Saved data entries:

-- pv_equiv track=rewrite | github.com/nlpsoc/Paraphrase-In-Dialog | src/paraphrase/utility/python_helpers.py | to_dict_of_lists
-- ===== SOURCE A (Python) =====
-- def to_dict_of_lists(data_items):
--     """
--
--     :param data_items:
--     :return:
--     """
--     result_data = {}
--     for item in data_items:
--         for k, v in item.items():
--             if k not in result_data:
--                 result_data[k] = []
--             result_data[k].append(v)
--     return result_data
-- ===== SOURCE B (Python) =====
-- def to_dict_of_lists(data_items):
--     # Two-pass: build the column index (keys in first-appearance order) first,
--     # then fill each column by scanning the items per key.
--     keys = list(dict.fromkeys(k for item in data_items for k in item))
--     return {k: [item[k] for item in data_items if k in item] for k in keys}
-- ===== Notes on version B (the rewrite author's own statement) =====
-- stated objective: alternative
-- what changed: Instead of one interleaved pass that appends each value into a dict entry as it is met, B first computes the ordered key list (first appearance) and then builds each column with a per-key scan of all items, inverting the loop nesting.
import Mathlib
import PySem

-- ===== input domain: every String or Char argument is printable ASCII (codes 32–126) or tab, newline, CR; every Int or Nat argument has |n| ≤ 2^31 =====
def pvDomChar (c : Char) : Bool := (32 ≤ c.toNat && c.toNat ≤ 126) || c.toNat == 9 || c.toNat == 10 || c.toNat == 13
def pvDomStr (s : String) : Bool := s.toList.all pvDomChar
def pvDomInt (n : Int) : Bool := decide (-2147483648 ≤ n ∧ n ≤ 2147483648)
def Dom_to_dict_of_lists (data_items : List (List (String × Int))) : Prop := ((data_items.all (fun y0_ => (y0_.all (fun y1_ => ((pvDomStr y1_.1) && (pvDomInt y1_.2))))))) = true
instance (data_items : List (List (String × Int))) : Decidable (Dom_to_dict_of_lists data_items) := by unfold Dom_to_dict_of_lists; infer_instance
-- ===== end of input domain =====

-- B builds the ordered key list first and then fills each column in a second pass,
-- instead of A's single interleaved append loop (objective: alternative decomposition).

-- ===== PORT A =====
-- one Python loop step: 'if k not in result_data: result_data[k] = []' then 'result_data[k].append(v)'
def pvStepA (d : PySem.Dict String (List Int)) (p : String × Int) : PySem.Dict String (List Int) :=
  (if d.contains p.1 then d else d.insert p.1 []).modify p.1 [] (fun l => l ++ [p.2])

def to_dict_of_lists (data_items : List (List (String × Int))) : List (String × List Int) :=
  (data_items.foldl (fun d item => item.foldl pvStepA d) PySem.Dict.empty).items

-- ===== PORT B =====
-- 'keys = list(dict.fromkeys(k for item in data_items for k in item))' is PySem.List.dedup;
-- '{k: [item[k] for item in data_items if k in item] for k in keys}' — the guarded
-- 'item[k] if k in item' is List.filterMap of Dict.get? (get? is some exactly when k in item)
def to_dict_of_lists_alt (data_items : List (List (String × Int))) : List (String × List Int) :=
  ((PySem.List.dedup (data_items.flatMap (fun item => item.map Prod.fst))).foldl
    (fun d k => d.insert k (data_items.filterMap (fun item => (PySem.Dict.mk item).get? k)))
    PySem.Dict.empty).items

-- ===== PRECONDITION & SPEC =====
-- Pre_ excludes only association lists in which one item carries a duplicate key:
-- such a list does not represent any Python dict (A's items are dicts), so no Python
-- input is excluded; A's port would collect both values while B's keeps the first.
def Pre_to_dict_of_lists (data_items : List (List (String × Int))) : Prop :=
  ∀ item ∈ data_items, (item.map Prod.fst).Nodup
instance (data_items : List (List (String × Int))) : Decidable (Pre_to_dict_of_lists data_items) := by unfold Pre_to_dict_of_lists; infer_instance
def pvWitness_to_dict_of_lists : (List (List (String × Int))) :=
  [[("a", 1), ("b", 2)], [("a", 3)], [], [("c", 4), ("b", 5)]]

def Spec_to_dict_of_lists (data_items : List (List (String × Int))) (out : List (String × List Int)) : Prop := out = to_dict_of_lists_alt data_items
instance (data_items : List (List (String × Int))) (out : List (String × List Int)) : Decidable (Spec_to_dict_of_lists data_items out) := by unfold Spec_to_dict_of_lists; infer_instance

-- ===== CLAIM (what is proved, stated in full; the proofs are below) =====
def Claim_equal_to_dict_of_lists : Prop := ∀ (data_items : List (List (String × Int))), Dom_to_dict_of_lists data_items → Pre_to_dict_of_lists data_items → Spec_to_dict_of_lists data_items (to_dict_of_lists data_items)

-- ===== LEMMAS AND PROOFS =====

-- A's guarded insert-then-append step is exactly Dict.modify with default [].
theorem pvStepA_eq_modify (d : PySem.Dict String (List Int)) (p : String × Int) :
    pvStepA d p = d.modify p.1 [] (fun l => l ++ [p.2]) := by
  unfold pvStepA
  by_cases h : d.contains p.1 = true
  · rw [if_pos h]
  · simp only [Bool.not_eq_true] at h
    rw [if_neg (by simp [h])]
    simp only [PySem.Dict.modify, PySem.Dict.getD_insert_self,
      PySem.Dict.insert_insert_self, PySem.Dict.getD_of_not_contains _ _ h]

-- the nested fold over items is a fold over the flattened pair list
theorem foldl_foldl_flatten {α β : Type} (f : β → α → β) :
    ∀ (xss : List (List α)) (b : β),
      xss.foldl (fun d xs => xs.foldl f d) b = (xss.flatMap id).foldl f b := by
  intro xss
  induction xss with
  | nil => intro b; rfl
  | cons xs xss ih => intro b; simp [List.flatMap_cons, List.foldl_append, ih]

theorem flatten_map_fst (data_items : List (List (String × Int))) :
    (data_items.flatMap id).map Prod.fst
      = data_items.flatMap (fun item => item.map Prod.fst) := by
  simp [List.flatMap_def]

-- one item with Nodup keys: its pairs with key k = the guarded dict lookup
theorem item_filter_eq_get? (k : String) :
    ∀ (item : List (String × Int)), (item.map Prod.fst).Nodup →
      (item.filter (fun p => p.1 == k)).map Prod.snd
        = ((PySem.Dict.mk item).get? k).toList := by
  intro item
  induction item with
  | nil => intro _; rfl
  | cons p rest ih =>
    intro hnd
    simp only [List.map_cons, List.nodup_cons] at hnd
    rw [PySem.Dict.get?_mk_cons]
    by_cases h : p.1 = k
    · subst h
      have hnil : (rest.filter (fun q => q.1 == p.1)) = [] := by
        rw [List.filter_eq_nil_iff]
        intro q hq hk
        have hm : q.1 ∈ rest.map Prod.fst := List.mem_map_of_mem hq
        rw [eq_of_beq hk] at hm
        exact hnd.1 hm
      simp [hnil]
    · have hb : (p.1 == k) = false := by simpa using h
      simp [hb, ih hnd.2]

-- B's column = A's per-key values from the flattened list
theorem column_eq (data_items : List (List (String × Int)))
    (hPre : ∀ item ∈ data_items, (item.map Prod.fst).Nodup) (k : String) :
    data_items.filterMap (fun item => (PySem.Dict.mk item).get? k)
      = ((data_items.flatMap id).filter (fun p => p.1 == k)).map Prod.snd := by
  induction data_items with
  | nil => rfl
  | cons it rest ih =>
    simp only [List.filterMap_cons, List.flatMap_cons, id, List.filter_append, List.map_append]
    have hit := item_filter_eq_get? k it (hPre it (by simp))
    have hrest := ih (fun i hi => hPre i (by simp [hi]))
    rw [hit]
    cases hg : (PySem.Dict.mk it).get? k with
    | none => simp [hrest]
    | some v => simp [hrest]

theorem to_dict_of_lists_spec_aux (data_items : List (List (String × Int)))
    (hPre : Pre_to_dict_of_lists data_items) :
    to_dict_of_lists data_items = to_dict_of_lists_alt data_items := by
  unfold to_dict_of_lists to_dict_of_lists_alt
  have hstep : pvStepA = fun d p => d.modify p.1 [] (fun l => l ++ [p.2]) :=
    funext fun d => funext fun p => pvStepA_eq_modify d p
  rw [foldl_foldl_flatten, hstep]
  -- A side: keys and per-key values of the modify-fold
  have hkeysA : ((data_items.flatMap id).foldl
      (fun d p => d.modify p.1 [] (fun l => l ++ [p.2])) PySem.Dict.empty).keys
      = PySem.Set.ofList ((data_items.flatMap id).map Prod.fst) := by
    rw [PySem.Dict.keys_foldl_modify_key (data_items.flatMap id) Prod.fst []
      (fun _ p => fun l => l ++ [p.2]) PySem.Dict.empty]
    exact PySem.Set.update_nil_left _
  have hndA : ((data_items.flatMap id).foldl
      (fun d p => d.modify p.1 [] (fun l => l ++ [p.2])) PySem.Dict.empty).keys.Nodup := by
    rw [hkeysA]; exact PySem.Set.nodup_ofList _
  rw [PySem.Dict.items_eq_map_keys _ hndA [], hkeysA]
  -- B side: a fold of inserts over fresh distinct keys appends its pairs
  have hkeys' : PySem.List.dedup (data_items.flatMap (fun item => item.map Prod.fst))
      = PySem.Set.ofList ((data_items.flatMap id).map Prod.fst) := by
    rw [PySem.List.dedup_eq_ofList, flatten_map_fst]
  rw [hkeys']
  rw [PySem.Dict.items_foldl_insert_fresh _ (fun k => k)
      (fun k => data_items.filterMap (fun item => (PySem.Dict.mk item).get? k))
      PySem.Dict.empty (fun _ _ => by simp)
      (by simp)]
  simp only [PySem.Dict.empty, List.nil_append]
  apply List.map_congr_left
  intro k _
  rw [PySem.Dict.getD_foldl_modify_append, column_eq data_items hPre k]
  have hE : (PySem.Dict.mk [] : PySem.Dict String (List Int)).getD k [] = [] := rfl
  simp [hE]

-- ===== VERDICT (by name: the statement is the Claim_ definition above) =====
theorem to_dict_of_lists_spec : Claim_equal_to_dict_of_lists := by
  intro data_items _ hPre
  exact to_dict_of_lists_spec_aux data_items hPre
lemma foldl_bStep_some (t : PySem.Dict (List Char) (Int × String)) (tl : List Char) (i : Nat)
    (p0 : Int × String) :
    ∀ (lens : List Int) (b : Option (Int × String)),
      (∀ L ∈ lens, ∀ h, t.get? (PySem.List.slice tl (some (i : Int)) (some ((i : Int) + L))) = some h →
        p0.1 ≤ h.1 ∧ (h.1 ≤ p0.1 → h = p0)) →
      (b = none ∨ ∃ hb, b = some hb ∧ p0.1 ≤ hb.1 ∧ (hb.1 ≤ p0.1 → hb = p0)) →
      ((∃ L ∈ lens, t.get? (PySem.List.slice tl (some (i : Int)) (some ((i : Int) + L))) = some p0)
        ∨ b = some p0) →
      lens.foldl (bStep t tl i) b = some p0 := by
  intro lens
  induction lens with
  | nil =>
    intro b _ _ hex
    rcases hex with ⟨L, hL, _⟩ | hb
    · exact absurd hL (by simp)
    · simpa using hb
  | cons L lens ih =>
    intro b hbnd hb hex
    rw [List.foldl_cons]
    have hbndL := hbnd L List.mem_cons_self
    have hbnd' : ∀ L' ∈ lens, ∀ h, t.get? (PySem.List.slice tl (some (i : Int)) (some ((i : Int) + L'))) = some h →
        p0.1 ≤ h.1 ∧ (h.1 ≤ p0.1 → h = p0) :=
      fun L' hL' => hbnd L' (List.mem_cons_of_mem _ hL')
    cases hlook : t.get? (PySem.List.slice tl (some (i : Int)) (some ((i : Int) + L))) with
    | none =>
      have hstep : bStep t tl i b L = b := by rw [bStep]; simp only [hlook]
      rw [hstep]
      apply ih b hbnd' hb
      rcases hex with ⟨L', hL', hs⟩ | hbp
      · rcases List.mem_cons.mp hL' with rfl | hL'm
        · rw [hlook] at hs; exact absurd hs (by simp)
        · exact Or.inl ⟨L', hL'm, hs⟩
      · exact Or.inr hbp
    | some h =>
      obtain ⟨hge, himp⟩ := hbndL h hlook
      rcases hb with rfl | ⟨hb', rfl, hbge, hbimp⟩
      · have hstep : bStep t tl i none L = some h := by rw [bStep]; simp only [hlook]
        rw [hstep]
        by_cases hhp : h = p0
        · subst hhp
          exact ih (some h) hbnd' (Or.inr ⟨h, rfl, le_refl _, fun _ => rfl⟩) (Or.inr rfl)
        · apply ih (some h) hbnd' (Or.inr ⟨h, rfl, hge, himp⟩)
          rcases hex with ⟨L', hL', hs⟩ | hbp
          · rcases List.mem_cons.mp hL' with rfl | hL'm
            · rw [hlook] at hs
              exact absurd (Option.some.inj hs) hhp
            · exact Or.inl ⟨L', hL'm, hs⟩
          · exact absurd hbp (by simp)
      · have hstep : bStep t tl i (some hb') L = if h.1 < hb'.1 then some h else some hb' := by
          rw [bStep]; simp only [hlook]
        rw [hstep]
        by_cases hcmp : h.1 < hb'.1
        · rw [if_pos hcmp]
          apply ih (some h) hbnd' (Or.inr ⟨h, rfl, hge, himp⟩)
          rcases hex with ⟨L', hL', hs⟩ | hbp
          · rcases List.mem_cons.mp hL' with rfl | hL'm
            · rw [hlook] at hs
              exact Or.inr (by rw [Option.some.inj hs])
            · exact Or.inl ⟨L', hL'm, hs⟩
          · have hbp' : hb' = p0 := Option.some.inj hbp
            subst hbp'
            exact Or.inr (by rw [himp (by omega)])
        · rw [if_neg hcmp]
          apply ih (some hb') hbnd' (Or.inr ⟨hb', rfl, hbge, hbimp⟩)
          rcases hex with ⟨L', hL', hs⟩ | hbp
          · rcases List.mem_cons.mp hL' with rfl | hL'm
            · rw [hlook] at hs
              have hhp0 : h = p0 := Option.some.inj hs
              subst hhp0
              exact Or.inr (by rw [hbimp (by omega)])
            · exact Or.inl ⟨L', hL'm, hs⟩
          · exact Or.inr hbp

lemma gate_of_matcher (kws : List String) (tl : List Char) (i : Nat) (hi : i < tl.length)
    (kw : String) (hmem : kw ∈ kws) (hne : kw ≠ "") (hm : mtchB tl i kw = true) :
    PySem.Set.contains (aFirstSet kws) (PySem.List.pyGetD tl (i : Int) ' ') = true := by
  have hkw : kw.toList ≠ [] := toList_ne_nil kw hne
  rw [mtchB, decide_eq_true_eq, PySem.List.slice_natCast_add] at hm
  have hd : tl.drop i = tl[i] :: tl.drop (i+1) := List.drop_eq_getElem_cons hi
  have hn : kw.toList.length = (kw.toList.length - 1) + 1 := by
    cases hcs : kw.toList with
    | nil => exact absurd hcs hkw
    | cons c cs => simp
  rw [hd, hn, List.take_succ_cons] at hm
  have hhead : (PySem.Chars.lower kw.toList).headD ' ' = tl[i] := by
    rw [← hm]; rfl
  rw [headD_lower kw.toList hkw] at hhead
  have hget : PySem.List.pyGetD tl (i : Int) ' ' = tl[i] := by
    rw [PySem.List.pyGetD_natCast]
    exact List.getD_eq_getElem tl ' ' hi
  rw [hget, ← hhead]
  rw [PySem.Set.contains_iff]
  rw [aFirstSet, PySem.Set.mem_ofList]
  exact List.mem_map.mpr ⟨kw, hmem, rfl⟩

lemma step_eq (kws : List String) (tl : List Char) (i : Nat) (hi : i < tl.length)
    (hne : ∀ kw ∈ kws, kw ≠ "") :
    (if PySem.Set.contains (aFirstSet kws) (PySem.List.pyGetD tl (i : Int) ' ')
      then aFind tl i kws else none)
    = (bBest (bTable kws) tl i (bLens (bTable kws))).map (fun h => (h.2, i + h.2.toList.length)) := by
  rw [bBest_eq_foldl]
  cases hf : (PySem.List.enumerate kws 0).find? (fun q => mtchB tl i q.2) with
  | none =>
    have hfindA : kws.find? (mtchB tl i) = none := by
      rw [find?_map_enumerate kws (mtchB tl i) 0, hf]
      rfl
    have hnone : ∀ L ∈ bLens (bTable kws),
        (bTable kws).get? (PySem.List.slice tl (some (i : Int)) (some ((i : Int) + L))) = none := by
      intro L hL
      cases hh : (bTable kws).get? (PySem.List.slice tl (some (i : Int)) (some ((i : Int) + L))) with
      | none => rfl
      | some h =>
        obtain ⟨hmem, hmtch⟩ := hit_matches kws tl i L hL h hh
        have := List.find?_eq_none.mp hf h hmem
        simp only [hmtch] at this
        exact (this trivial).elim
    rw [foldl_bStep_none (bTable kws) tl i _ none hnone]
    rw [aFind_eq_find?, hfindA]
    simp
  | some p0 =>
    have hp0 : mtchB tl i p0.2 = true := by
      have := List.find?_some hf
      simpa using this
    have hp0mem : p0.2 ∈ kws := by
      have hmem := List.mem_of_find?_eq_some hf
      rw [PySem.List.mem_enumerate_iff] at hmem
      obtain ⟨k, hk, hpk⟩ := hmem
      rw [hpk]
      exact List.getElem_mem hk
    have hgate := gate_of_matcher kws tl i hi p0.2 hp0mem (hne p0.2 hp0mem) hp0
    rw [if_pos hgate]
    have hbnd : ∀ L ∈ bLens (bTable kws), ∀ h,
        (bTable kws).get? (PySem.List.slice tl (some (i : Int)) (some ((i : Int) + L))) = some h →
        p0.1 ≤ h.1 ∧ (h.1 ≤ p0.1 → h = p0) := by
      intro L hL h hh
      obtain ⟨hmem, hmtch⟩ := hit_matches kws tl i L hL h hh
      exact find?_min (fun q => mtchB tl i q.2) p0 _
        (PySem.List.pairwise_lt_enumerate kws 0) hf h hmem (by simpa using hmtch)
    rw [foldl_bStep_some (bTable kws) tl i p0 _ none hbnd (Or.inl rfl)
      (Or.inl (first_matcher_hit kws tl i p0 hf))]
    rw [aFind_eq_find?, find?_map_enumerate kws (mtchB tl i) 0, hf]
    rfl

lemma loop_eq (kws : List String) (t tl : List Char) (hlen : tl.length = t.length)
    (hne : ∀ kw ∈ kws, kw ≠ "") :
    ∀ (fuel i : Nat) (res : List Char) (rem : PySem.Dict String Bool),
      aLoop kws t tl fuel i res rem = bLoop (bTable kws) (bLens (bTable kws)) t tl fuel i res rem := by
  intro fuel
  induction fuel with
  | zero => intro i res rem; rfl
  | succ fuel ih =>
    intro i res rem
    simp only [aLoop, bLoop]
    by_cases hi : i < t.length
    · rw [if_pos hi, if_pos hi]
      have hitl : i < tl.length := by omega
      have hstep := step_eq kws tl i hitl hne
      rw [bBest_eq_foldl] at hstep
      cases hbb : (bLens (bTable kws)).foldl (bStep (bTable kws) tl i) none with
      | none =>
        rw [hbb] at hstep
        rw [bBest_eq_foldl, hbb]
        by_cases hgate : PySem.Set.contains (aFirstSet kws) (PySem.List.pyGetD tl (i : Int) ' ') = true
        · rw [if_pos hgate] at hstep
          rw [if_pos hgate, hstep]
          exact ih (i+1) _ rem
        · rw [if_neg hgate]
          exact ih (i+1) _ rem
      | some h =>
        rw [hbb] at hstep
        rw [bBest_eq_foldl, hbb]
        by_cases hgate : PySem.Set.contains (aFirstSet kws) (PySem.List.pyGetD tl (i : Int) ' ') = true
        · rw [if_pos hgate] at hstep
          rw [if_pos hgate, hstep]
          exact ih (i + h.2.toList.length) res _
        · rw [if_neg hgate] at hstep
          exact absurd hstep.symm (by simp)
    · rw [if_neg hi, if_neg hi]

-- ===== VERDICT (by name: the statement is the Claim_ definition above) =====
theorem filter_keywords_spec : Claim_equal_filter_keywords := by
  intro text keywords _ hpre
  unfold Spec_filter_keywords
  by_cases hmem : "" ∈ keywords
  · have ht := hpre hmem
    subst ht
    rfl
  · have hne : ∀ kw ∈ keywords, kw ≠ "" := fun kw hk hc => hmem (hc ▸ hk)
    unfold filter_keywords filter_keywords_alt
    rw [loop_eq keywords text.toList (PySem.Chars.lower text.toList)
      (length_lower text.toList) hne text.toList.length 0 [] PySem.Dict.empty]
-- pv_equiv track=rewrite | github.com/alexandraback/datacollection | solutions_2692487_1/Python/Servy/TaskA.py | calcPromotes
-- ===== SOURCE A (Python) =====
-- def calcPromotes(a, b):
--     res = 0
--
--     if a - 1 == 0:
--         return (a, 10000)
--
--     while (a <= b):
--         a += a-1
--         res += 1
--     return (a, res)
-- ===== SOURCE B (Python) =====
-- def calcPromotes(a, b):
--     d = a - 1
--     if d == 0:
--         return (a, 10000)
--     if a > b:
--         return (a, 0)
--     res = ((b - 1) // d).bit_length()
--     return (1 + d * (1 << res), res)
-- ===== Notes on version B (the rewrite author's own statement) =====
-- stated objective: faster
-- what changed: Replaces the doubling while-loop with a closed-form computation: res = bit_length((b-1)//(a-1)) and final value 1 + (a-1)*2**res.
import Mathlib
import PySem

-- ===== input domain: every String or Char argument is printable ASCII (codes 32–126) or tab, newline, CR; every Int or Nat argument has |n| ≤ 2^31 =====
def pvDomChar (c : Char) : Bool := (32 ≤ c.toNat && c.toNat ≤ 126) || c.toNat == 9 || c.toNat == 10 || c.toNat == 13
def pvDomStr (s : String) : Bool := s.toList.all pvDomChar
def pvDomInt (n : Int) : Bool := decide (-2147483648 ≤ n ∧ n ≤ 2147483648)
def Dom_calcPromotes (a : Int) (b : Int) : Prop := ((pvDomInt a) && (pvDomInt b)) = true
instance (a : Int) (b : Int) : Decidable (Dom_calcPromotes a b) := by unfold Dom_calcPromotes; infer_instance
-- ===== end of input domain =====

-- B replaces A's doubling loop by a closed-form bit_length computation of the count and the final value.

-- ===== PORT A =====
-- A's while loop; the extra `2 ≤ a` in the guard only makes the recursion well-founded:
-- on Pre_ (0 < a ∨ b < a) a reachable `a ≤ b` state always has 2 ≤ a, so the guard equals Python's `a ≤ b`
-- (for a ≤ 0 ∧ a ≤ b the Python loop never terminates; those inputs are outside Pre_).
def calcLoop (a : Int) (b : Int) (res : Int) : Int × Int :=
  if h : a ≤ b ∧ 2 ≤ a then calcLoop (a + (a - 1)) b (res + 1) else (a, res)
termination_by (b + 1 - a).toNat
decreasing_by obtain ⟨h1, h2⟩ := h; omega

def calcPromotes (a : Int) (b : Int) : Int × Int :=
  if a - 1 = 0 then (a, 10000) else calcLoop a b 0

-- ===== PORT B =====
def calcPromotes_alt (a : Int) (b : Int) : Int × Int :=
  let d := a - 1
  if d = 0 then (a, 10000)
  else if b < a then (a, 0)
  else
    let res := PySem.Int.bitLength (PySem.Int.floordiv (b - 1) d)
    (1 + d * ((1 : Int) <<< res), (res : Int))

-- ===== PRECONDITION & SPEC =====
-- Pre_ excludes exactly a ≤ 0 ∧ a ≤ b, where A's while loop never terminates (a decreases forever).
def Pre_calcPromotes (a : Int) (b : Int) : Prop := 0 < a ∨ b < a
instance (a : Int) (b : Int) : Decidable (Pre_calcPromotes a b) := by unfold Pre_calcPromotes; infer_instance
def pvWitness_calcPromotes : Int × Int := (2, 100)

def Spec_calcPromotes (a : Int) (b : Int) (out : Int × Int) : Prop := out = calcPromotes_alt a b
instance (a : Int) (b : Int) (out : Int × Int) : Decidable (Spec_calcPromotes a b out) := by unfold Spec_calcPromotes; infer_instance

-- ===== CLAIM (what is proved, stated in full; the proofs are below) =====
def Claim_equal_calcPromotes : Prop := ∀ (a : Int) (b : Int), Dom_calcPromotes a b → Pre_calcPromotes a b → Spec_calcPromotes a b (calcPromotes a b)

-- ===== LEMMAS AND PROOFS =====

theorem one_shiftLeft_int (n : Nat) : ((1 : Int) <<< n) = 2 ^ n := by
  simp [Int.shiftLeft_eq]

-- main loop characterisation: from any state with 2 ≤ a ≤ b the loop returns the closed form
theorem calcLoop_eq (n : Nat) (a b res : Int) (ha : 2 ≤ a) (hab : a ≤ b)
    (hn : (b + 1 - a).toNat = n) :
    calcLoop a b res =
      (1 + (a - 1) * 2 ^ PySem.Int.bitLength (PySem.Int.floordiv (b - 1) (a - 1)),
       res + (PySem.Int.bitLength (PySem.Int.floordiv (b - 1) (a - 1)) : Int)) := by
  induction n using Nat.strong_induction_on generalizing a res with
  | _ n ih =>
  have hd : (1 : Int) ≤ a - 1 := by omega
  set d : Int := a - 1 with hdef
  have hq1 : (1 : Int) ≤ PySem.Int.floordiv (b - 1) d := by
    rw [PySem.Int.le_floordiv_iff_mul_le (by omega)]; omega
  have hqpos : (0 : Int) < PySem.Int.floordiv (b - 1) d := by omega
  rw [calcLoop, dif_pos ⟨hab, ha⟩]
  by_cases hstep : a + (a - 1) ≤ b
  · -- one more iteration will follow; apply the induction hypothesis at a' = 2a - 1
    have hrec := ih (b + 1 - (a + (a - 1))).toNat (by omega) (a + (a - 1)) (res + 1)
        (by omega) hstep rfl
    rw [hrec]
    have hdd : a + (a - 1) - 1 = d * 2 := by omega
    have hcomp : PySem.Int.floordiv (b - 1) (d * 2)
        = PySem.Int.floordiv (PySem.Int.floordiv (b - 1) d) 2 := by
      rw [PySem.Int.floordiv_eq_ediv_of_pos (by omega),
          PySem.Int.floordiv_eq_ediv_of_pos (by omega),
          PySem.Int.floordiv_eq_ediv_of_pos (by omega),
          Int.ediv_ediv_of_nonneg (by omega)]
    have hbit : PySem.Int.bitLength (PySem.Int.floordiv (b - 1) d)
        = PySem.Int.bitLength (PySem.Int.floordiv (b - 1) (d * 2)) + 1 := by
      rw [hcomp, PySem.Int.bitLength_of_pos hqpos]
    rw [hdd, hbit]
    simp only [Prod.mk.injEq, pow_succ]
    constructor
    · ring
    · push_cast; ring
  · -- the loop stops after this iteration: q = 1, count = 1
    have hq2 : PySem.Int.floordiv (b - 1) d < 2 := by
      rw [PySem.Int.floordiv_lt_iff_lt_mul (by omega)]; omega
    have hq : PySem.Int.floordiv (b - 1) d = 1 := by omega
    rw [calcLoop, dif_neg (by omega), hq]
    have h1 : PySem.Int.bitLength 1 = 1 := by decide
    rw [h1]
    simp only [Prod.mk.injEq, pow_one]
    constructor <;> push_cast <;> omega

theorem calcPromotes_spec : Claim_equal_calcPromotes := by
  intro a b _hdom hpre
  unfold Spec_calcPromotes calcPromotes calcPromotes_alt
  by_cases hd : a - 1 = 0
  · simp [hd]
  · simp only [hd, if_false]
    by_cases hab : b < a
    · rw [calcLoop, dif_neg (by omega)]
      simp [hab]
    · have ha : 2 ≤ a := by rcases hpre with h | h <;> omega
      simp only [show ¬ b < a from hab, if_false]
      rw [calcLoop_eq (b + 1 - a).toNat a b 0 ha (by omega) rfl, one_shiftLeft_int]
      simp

## [Problem]
Retype only the stretch of lines above starting at the one with "theorem pvStepA_eq_modify (d" and stopping at the one with "PySem.Dict.insert_insert_self, PySem.Dict.getD_of_not_contains _", exactly as written, with both kept.

## [Task result]
theorem pvStepA_eq_modify (d : PySem.Dict String (List Int)) (p : String × Int) :
    pvStepA d p = d.modify p.1 [] (fun l => l ++ [p.2]) := by
  unfold pvStepA
  by_cases h : d.contains p.1 = true
  · rw [if_pos h]
  · simp only [Bool.not_eq_true] at h
    rw [if_neg (by simp [h])]
    simp only [PySem.Dict.modify, PySem.Dict.getD_insert_self,
      PySem.Dict.insert_insert_self, PySem.Dict.getD_of_not_contains _ _ h]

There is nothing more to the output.